Constrained Integral

• May 22nd 2008, 03:46 AM
chogo
Constrained Integral
I have a difficult integral to solve. I can do it numerically, except i have two rigid constraints on the integral bounds

Can someone suggest reading ares on either how to numerically solve this or analytically.

thanks

sam
• May 22nd 2008, 03:50 AM
mr fantastic
Quote:

Originally Posted by chogo
I have a difficult integral to solve.
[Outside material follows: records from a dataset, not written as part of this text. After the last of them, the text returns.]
-- pv_equiv track=rewrite | github.com/kmiikki/rpi-camera | python/awbgains-plotter.py | generate_xlist
-- ===== SOURCE A (Python) =====
-- def generate_xlist(number):
--     n=int(number)
--     xlist=[]
--     if number<=10:
--         xlist=list(range(0,n+1))
--     elif number<=50:
--         i=n
--         while i % 5 != 0:
--             i+=1
--         xlist=list(range(0,i+1,5))
--     elif number<=100:
--         i=n
--         while i % 10 != 0:
--             i+=1
--         xlist=list(range(0,i+1,10))
--     return xlist[1:]
-- ===== SOURCE B (Python) =====
-- def generate_xlist(number):
--     if number > 100:
--         return []
--     step = 1 if number <= 10 else (5 if number <= 50 else 10)
--     n = int(number)
--     out = []
--     t = n + (-n) % step   # top tick: n rounded up to a multiple of step
--     while t >= step:
--         out.append(t)
--         t -= step
--     out.reverse()
--     return out
-- ===== Notes on version B (the rewrite author's own statement) =====
-- stated objective: alternative
-- what changed: Instead of three per-branch range() constructions with while-rounding loops and a [1:] slice, B picks the step once, then builds the tick list back-to-front with a single descending loop from the rounded top tick and reverses it; no range(), no slicing, no leading 0.
import Mathlib
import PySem

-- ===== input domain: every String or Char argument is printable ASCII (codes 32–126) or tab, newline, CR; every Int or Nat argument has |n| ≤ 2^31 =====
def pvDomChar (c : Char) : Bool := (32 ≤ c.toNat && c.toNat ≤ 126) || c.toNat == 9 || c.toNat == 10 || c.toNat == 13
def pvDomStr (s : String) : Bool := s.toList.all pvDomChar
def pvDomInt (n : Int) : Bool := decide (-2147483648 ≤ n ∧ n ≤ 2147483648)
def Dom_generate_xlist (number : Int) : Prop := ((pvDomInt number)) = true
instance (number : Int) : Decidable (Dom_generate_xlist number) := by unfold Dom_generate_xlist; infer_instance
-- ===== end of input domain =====

-- B replaces the three per-branch range()+while-rounding+[1:]-slice constructions with one
-- unified step selection and a single descending loop building the ticks back-to-front, then a reverse (alternative decomposition).


-- ===== PORT A =====
-- while i % 5 != 0: i += 1   — fuel-based: ((5 - i%5) % 5) + 1 steps always suffice
def pvRound5Go : Nat → Int → Int
  | 0, i => i
  | fuel + 1, i => if PySem.Int.mod i 5 ≠ 0 then pvRound5Go fuel (i + 1) else i

def pvRound5 (i : Int) : Int := pvRound5Go (((5 - PySem.Int.mod i 5) % 5).toNat + 1) i

-- while i % 10 != 0: i += 1
def pvRound10Go : Nat → Int → Int
  | 0, i => i
  | fuel + 1, i => if PySem.Int.mod i 10 ≠ 0 then pvRound10Go fuel (i + 1) else i

def pvRound10 (i : Int) : Int := pvRound10Go (((10 - PySem.Int.mod i 10) % 10).toNat + 1) i

def generate_xlist (number : Int) : List Int :=
  let n := number                                   -- int(number) on an int
  let xlist : List Int :=
    if number ≤ 10 then PySem.List.pyRange 0 (n + 1) 1
    else if number ≤ 50 then
      let i := pvRound5 n
      PySem.List.pyRange 0 (i + 1) 5
    else if number ≤ 100 then
      let i := pvRound10 n
      PySem.List.pyRange 0 (i + 1) 10
    else []
  PySem.List.slice xlist (some 1) none              -- xlist[1:]

-- ===== PORT B =====
-- while t >= step: out.append(t); t -= step   — fuel-based: t.toNat steps always suffice (step ≥ 1)
def pvCollect (step : Int) : Nat → Int → List Int → List Int
  | 0, _, out => out
  | fuel + 1, t, out => if t ≥ step then pvCollect step fuel (t - step) (out ++ [t]) else out

def generate_xlist_alt (number : Int) : List Int :=
  if 100 < number then []
  else
    let step : Int := if number ≤ 10 then 1 else if number ≤ 50 then 5 else 10
    let n := number                                 -- int(number) on an int
    let t := n + PySem.Int.mod (-n) step            -- top tick: n rounded up to a multiple of step
    (pvCollect step t.toNat t []).reverse

-- ===== PRECONDITION & SPEC =====
def Spec_generate_xlist (number : Int) (out : List Int) : Prop := out = generate_xlist_alt number
instance (number : Int) (out : List Int) : Decidable (Spec_generate_xlist number out) := by unfold Spec_generate_xlist; infer_instance

-- ===== CLAIM (what is proved, stated in full; the proofs are below) =====
def Claim_equal_generate_xlist : Prop := ∀ (number : Int), Dom_generate_xlist number → Spec_generate_xlist number (generate_xlist number)

-- ===== LEMMAS AND PROOFS =====

-- the while loop of A computes i plus the distance to the next multiple (Int.emod form)
theorem pvRound5Go_closed (fuel : Nat) (i : Int) (h : ((5 - i % 5) % 5).toNat ≤ fuel) :
    pvRound5Go fuel i = i + (5 - i % 5) % 5 := by
  induction fuel generalizing i with
  | zero => simp only [pvRound5Go]; omega
  | succ f ih =>
    simp only [pvRound5Go]
    rw [PySem.Int.mod_eq_emod_of_pos (by norm_num : (0:Int) < 5)]
    split_ifs with hm
    · rw [ih (i + 1) (by omega)]
      omega
    · omega

theorem pvRound5_closed (n : Int) : pvRound5 n = n + (5 - n % 5) % 5 := by
  unfold pvRound5
  rw [PySem.Int.mod_eq_emod_of_pos (by norm_num : (0:Int) < 5)]
  exact pvRound5Go_closed _ n (by omega)

theorem pvRound10Go_closed (fuel : Nat) (i : Int) (h : ((10 - i % 10) % 10).toNat ≤ fuel) :
    pvRound10Go fuel i = i + (10 - i % 10) % 10 := by
  induction fuel generalizing i with
  | zero => simp only [pvRound10Go]; omega
  | succ f ih =>
    simp only [pvRound10Go]
    rw [PySem.Int.mod_eq_emod_of_pos (by norm_num : (0:Int) < 10)]
    split_ifs with hm
    · rw [ih (i + 1) (by omega)]
      omega
    · omega

theorem pvRound10_closed (n : Int) : pvRound10 n = n + (10 - n % 10) % 10 := by
  unfold pvRound10
  rw [PySem.Int.mod_eq_emod_of_pos (by norm_num : (0:Int) < 10)]
  exact pvRound10Go_closed _ n (by omega)

-- dropping range(0, m*s+1, s)'s head 0 yields range(s, m*s+1, s)
theorem tick_tail (m s : Int) (hs : 0 < s) (hm : 0 ≤ m) :
    (PySem.List.pyRange 0 (m*s+1) s).tail = PySem.List.pyRange s (m*s+1) s := by
  rw [PySem.List.pyRange_of_pos _ _ hs, PySem.List.pyRange_of_pos _ _ hs]
  rcases Int.lt_or_le 0 m with hm1 | hm0
  · have h1 : (0:Int) < m*s+1 := by nlinarith
    have h2 : s < m*s+1 := by nlinarith
    rw [if_pos h1, if_pos h2]
    have e1 : ((m*s+1 - 0 + s - 1)/s).toNat = m.toNat + 1 := by
      have : m*s+1-0+s-1 = (m+1)*s := by ring
      rw [this, Int.mul_ediv_cancel _ (by omega)]
      omega
    have e2 : ((m*s+1 - s + s - 1)/s).toNat = m.toNat := by
      have : m*s+1-s+s-1 = m*s := by ring
      rw [this, Int.mul_ediv_cancel _ (by omega)]
    rw [e1, e2, List.range_succ_eq_map]
    simp only [List.map_cons, List.tail_cons, List.map_map]
    apply List.map_congr_left
    intro k _
    simp [Function.comp]
    ring
  · have hm' : m = 0 := le_antisymm hm0 hm
    subst hm'
    simp only [zero_mul, zero_add]
    rw [if_pos (by norm_num), if_neg (by omega)]
    have : ((1 - 0 + s - 1)/s).toNat = 1 := by
      have : (1:Int) - 0 + s - 1 = s := by ring
      rw [this, Int.ediv_self (by omega)]
      rfl
    rw [this]
    rfl

theorem branchA1 (n : Int) :
    PySem.List.slice (PySem.List.pyRange 0 (n + 1) 1) (some 1) none
      = PySem.List.pyRange 1 (n + 1) 1 := by
  rw [PySem.List.slice_from_one]
  by_cases hp : 0 < n + 1
  · rw [PySem.List.pyRange_one_cons (by omega)]
    rfl
  · rw [PySem.List.pyRange_one_eq_nil (by omega), PySem.List.pyRange_one_eq_nil (by omega)]
    rfl

-- B's loop never runs when the start is below the step
theorem collect_stop (s : Int) (fuel : Nat) (t : Int) (out : List Int) (h : t < s) :
    pvCollect s fuel t out = out := by
  cases fuel with
  | zero => rfl
  | succ f => simp [pvCollect, not_le.mpr h]

-- B's loop, started at m*s, appends m*s, (m-1)*s, …, s
theorem collect_acc (s : Int) (hs : 0 < s) (m : Nat) :
    ∀ (fuel : Nat) (out : List Int), m ≤ fuel →
      pvCollect s fuel ((m:Int)*s) out
        = out ++ ((List.range m).map (fun k : Nat => s + s * (k:Int))).reverse := by
  induction m with
  | zero => intro fuel out _; rw [collect_stop s fuel _ out (by omega)]; simp
  | succ p ih =>
    intro fuel out hf
    cases fuel with
    | zero => omega
    | succ f =>
      have hge : ((p:Nat)+1:Int)*s ≥ s := by
        have : (0:Int) ≤ (p:Int)*s := by positivity
        nlinarith
      simp only [pvCollect]
      rw [if_pos (by push_cast; linarith)]
      have harg : ((p+1:Nat):Int)*s - s = (p:Int)*s := by push_cast; ring
      rw [harg, ih f (out ++ [((p+1:Nat):Int)*s]) (by omega)]
      rw [List.range_succ]
      simp only [List.map_append, List.map_cons, List.map_nil, List.reverse_append,
        List.reverse_cons, List.reverse_nil, List.nil_append, List.append_assoc]
      congr 2
      push_cast
      ring

-- the collected descending list, reversed, is exactly range(s, m*s+1, s)
theorem collect_eq_pyRange (s : Int) (hs : 0 < s) (m : Nat) :
    (pvCollect s ((m:Int)*s).toNat ((m:Int)*s) []).reverse
      = PySem.List.pyRange s ((m:Int)*s+1) s := by
  have hfuel : m ≤ ((m:Int)*s).toNat := by
    have : (m:Int) ≤ (m:Int)*s := le_mul_of_one_le_right (by positivity) (by omega)
    omega
  rw [collect_acc s hs m _ [] hfuel]
  simp only [List.nil_append, List.reverse_reverse]
  rw [PySem.List.pyRange_of_pos _ _ hs]
  have hcount : (if s < (m:Int)*s+1 then (((m:Int)*s+1 - s + s - 1)/s).toNat else 0) = m := by
    rcases Nat.eq_zero_or_pos m with h0 | h1
    · subst h0; rw [if_neg (by omega)]
    · have hlt : s < (m:Int)*s+1 := by
        have : (1:Int)*s ≤ (m:Int)*s := by
          apply mul_le_mul_of_nonneg_right _ (by omega)
          exact_mod_cast h1
        omega
      rw [if_pos hlt]
      have : (m:Int)*s+1 - s + s - 1 = (m:Int)*s := by ring
      rw [this, Int.mul_ediv_cancel _ (by omega)]
      omega
  rw [hcount]

-- ===== VERDICT (by name: the statement is the Claim_ definition above) =====
theorem generate_xlist_spec : Claim_equal_generate_xlist := by
  intro number _
  unfold Spec_generate_xlist generate_xlist generate_xlist_alt
  by_cases h10 : number ≤ 10
  · simp only [h10, if_pos, if_neg (by omega : ¬ (100:Int) < number)]
    rw [branchA1 number]
    rw [PySem.Int.mod_eq_emod_of_pos (by norm_num : (0:Int) < 1)]
    have ht : number + -number % 1 = number := by omega
    rw [ht]
    rcases Int.lt_or_le 0 number with hn | hn
    · have hm : ((number.toNat : Int)) * 1 = number := by omega
      have := collect_eq_pyRange 1 (by norm_num) number.toNat
      rw [hm] at this
      rw [this]
    · rw [collect_stop 1 _ _ _ (by omega)]
      rw [PySem.List.pyRange_one_eq_nil (by omega)]
      rfl
  · by_cases h50 : number ≤ 50
    · simp only [h10, h50, if_neg (by omega : ¬ (100:Int) < number), if_false, if_pos]
      rw [PySem.List.slice_from_one, PySem.Int.mod_eq_emod_of_pos (by norm_num : (0:Int) < 5)]
      have hc := pvRound5_closed number
      set i := pvRound5 number with hi
      have ht : number + -number % 5 = i := by omega
      rw [ht]
      have hipos : 0 ≤ i ∧ i % 5 = 0 ∧ 5 ≤ i := by omega
      have hm : ((i/5).toNat : Int) * 5 = i := by omega
      have h1 := tick_tail ((i/5).toNat : Int) 5 (by norm_num) (by positivity)
      have h2 := collect_eq_pyRange 5 (by norm_num) (i/5).toNat
      rw [hm] at h1 h2
      rw [h1, h2]
    · by_cases h100 : number ≤ 100
      · simp only [h10, h50, h100, if_neg (by omega : ¬ (100:Int) < number), if_false, if_pos]
        rw [PySem.List.slice_from_one, PySem.Int.mod_eq_emod_of_pos (by norm_num : (0:Int) < 10)]
        have hc := pvRound10_closed number
        set i := pvRound10 number with hi
        have ht : number + -number % 10 = i := by omega
        rw [ht]
        have hipos : 0 ≤ i ∧ i % 10 = 0 ∧ 10 ≤ i := by omega
        have hm : ((i/10).toNat : Int) * 10 = i := by omega
        have h1 := tick_tail ((i/10).toNat : Int) 10 (by norm_num) (by positivity)
        have h2 := collect_eq_pyRange 10 (by norm_num) (i/10).toNat
        rw [hm] at h1 h2
        rw [h1, h2]
      · simp [h10, h50, h100, PySem.List.slice, show (100:Int) < number by omega]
I can do it numerically, except i have two rigid constraints on the integral bounds

Can someone suggest reading ares on either how to numerically solve this or analytically.

thanks

sam

At the moment there's a third constraint making it impossible to give an answer: There's no integral ......
• May 22nd 2008, 04:16 AM
chogo
$\displaystyle P(u<T_1<v | O_1,...,O_k,N) = A \int_u^v \int T_1^{O_1} \prod_{i=2}^k T_i^{O_i}$

k={1,2,3 or 4}

0<O<N

A is a constant

------- The bounds constraints for the second integral are

$\displaystyle \sum_{j=2}^k T_i \in [1-v,1-u]$

and

$\displaystyle 0 \leq T_i \leq 1 ~~ \forall = 2,...,k$
• May 22nd 2008, 05:07 AM
chogo
is that enough information?